Here’s how to do this:
for param in transfer_learner.pretrained_model.parameters():
param.requires_grad = False
The training loop is very standard:
import torch.optim as optim
from torch.nn.utils.rnn import pad_sequence
import random
BATCH_SIZE = 128
EPOCHS = 100
optimizer = optim.Adam(transfer_learner.parameters(), lr=0.001)
loss_fn = nn.CrossEntropyLoss()
data = list(zip(encoded_corpus, labels))
for epoch in range(EPOCHS):
optimizer.zero_grad()
# X and y are lists of tensors
X, y = zip(*random.choices(data, k=BATCH_SIZE))
# padding joins the lists into a single tensor
# of shape (BATCH_SIZE, max(sentence_len))
# by inserting padding tokens
padded_X = pad_sequence(X, batch_first=True, padding_value=0)
attn_mask = (padded_X != 0)
padded_y = pad_sequence(y, batch_first=True, padding_value=0)
pred_y = transfer_learner(padded_X, attention_mask=attn_mask)
# when computing the loss, we need to omit
# the padding tokens from the computation
loss = loss_fn(pred_y[attn_mask], padded_y[attn_mask])
loss.backward()
optimizer.step()
We see good convergence during training:
Predictions
Finally, let’s generate some predictions with this model. Here’s a convenience function that bundles up the tokenization/encoding, prediction, and decoding steps:
def predict(txt: str) -> list[str]:
input_ids = tokenizer.encode(txt, return_tensors='pt')
with torch.no_grad():
preds = torch.softmax(
transfer_learner(input_ids),
dim=-1
)[0].argmax(dim=-1)
return [letters[i - 1] if i != 0 else '' for i in preds]
And a few examples to close things out.
The first one is promising:
predict("This is a test!")
# returns ['', 't', 'i', 'a', 't', '', '']
The second, not so much!
predict("The quick brown fox jumped over the lazy dog")
# returns ['', 't', '', '', '', '', 'o', 't', '', '', '']

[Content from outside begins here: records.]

-- the loop invariant tying A's state to the grid it describes

def PvInv (matrix : List (List Int)) (n m : Nat) (s : PvStA) : Prop :=
  s.ans.length = n ∧ (∀ r ∈ s.ans, r.length = m) ∧
  s.rowVals.length = n ∧ s.colVals.length = m ∧
  (∀ i, i < n → (s.rowVals.getD i []).Pairwise (fun a b => b ≤ a) ∧
      (s.rowVals.getD i []).Perm (pvUnRow matrix s.ans m i)) ∧
  (∀ j, j < m → (s.colVals.getD j []).Pairwise (fun a b => b ≤ a) ∧
      (s.colVals.getD j []).Perm (pvUnCol matrix s.ans n j)) ∧
  s.finish + pvCnt s.ans n m = n * m

theorem pv_getD_set_self {l : List (List Int)} {i : Nat} (x : List Int) (h : i < l.length) :
    (l.set i x).getD i [] = x := by
  rw [List.getD_eq_getElem?_getD, List.getElem?_set_self (by simpa using h)]; rfl

theorem pv_getD_set_ne {l : List (List Int)} {i i' : Nat} (x : List Int) (h : i' ≠ i) :
    (l.set i x).getD i' [] = l.getD i' [] := by
  rw [List.getD_eq_getElem?_getD, List.getElem?_set_ne (by omega), ← List.getD_eq_getElem?_getD]

-- one fill keeps the invariant

theorem pv_fill {matrix : List (List Int)} {n m : Nat} {s : PvStA} {i j : Nat} {rank : Int}
    (hInv : PvInv matrix n m s) (hi : i < n) (hj : j < m)
    (h0 : pvGet2 s.ans i j = 0)
    (hr : PySem.List.min? (pvUnRow matrix s.ans m i) (fun x => x) = some (pvGet2 matrix i j))
    (hc : PySem.List.min? (pvUnCol matrix s.ans n j) (fun x => x) = some (pvGet2 matrix i j))
    (hrank : rank ≠ 0) :
    PvInv matrix n m (pvFillA rank i j s) := by
  obtain ⟨hlen, hrow, hrv, hcv, hrowinv, hcolinv, hcnt⟩ := hInv
  have hiL : i < s.ans.length := by omega
  have hrowmem : s.ans.getD i [] ∈ s.ans := by
    rw [List.getD_eq_getElem (l := s.ans) (hn := hiL)]; exact List.getElem_mem hiL
  have hjr : j < (s.ans.getD i []).length := by rw [hrow _ hrowmem]; exact hj
  have hidxrow := pv_idx_perm_row (v := rank) hj h0 hrank hiL hjr
  have hidxcol := pv_idx_perm_col (v := rank) hi h0 hrank hiL hjr
  have hunrow : (pvUnRow matrix s.ans m i).Perm
      (pvGet2 matrix i j :: pvUnRow matrix (pvSet2 s.ans i j rank) m i) := by
    simpa [pvUnRow] using hidxrow.map (fun j' => pvGet2 matrix i j')
  have huncol : (pvUnCol matrix s.ans n j).Perm
      (pvGet2 matrix i j :: pvUnCol matrix (pvSet2 s.ans i j rank) n j) := by
    simpa [pvUnCol] using hidxcol.map (fun i' => pvGet2 matrix i' j)
  refine ⟨by simpa [pvFillA, pv_length_set2] using hlen,
    pv_rowlen_set2 i j rank hrow,
    by simpa [pvFillA] using hrv,
    by simpa [pvFillA] using hcv, ?_, ?_, ?_⟩
  · -- row lists
    intro i' hi'
    by_cases hii : i' = i
    · subst hii
      obtain ⟨hp, hperm⟩ := hrowinv i' hi'
      have hlast : (s.rowVals.getD i' []).getLast? = some (pvGet2 matrix i' j) := by
        rw [pv_getLast_eq_min hp hperm]; exact hr
      have hne : s.rowVals.getD i' [] ≠ [] := by
        intro hnil; rw [hnil] at hlast; cases hlast
      have hsplit : (s.rowVals.getD i' []).dropLast ++ [pvGet2 matrix i' j]
          = s.rowVals.getD i' [] := by
        have hcat := List.dropLast_concat_getLast hne
        have h2 := List.getLast?_eq_some_getLast (l := s.rowVals.getD i' []) hne
        rw [h2] at hlast
        rwa [Option.some_inj.mp hlast] at hcat
      have hgds : (s.rowVals.set i' ((s.rowVals.getD i' []).dropLast)).getD i' []
          = (s.rowVals.getD i' []).dropLast := pv_getD_set_self _ (by omega)
      constructor
      · simp only [pvFillA]
        rw [hgds]
        exact hp.sublist (List.dropLast_sublist _)
      · simp only [pvFillA]
        rw [hgds]
        have ha := (List.perm_append_singleton (pvGet2 matrix i' j)
          ((s.rowVals.getD i' []).dropLast)).symm
        rw [hsplit] at ha
        exact ((ha.trans hperm).trans hunrow).cons_inv
    · obtain ⟨hp, hperm⟩ := hrowinv i' hi'
      have hgd : (pvFillA rank i j s).rowVals.getD i' [] = s.rowVals.getD i' [] := by
        simp only [pvFillA]; exact pv_getD_set_ne _ hii
      have hur : pvUnRow matrix (pvSet2 s.ans i j rank) m i' = pvUnRow matrix s.ans m i' := by
        unfold pvUnRow; rw [pv_idx_eq_row hii]
      rw [hgd]
      exact ⟨hp, by rw [show (pvFillA rank i j s).ans = pvSet2 s.ans i j rank from rfl, hur]; exact hperm⟩
  · -- column lists
    intro j' hj'
    by_cases hjj : j' = j
    · subst hjj
      obtain ⟨hp, hperm⟩ := hcolinv j' hj'
      have hlast : (s.colVals.getD j' []).getLast? = some (pvGet2 matrix i j') := by
        rw [pv_getLast_eq_min hp hperm]; exact hc
      have hne : s.colVals.getD j' [] ≠ [] := by
        intro hnil; rw [hnil] at hlast; cases hlast
      have hsplit : (s.colVals.getD j' []).dropLast ++ [pvGet2 matrix i j']
          = s.colVals.getD j' [] := by
        have hcat := List.dropLast_concat_getLast hne
        have h2 := List.getLast?_eq_some_getLast (l := s.colVals.getD j' []) hne
        rw [h2] at hlast
        rwa [Option.some_inj.mp hlast] at hcat
      have hgds : (s.colVals.set j' ((s.colVals.getD j' []).dropLast)).getD j' []
          = (s.colVals.getD j' []).dropLast := pv_getD_set_self _ (by omega)
      constructor
      · simp only [pvFillA]
        rw [hgds]
        exact hp.sublist (List.dropLast_sublist _)
      · simp only [pvFillA]
        rw [hgds]
        have ha := (List.perm_append_singleton (pvGet2 matrix i j')
          ((s.colVals.getD j' []).dropLast)).symm
        rw [hsplit] at ha
        exact ((ha.trans hperm).trans huncol).cons_inv
    · obtain ⟨hp, hperm⟩ := hcolinv j' hj'
      have hgd : (pvFillA rank i j s).colVals.getD j' [] = s.colVals.getD j' [] := by
        simp only [pvFillA]; exact pv_getD_set_ne _ hjj
      have huc : pvUnCol matrix (pvSet2 s.ans i j rank) n j' = pvUnCol matrix s.ans n j' := by
        unfold pvUnCol; rw [pv_idx_eq_col hjj]
      rw [hgd]
      exact ⟨hp, by rw [show (pvFillA rank i j s).ans = pvSet2 s.ans i j rank from rfl, huc]; exact hperm⟩
  · -- the count
    have hdec : pvCnt (pvSet2 s.ans i j rank) n m + 1 = pvCnt s.ans n m := by
      apply pv_sum_dec n i hi
      · intro k hk
        unfold pvCntRow
        rw [pv_idx_eq_row hk]
      · unfold pvCntRow
        rw [hidxrow.length_eq]
        simp
    show s.finish + 1 + pvCnt (pvSet2 s.ans i j rank) n m = n * m
    omega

These results are not entirely surprising: the
is probably the most common word in the English language, so there are likely many examples in the training set.
On the other hand, lazy
appears only twice in the entire text of Moby-Dick—it is quite plausible that it did not show up in our training loop at all!
And the great shroud of the sea rolled on as it rolled five thousand years ago.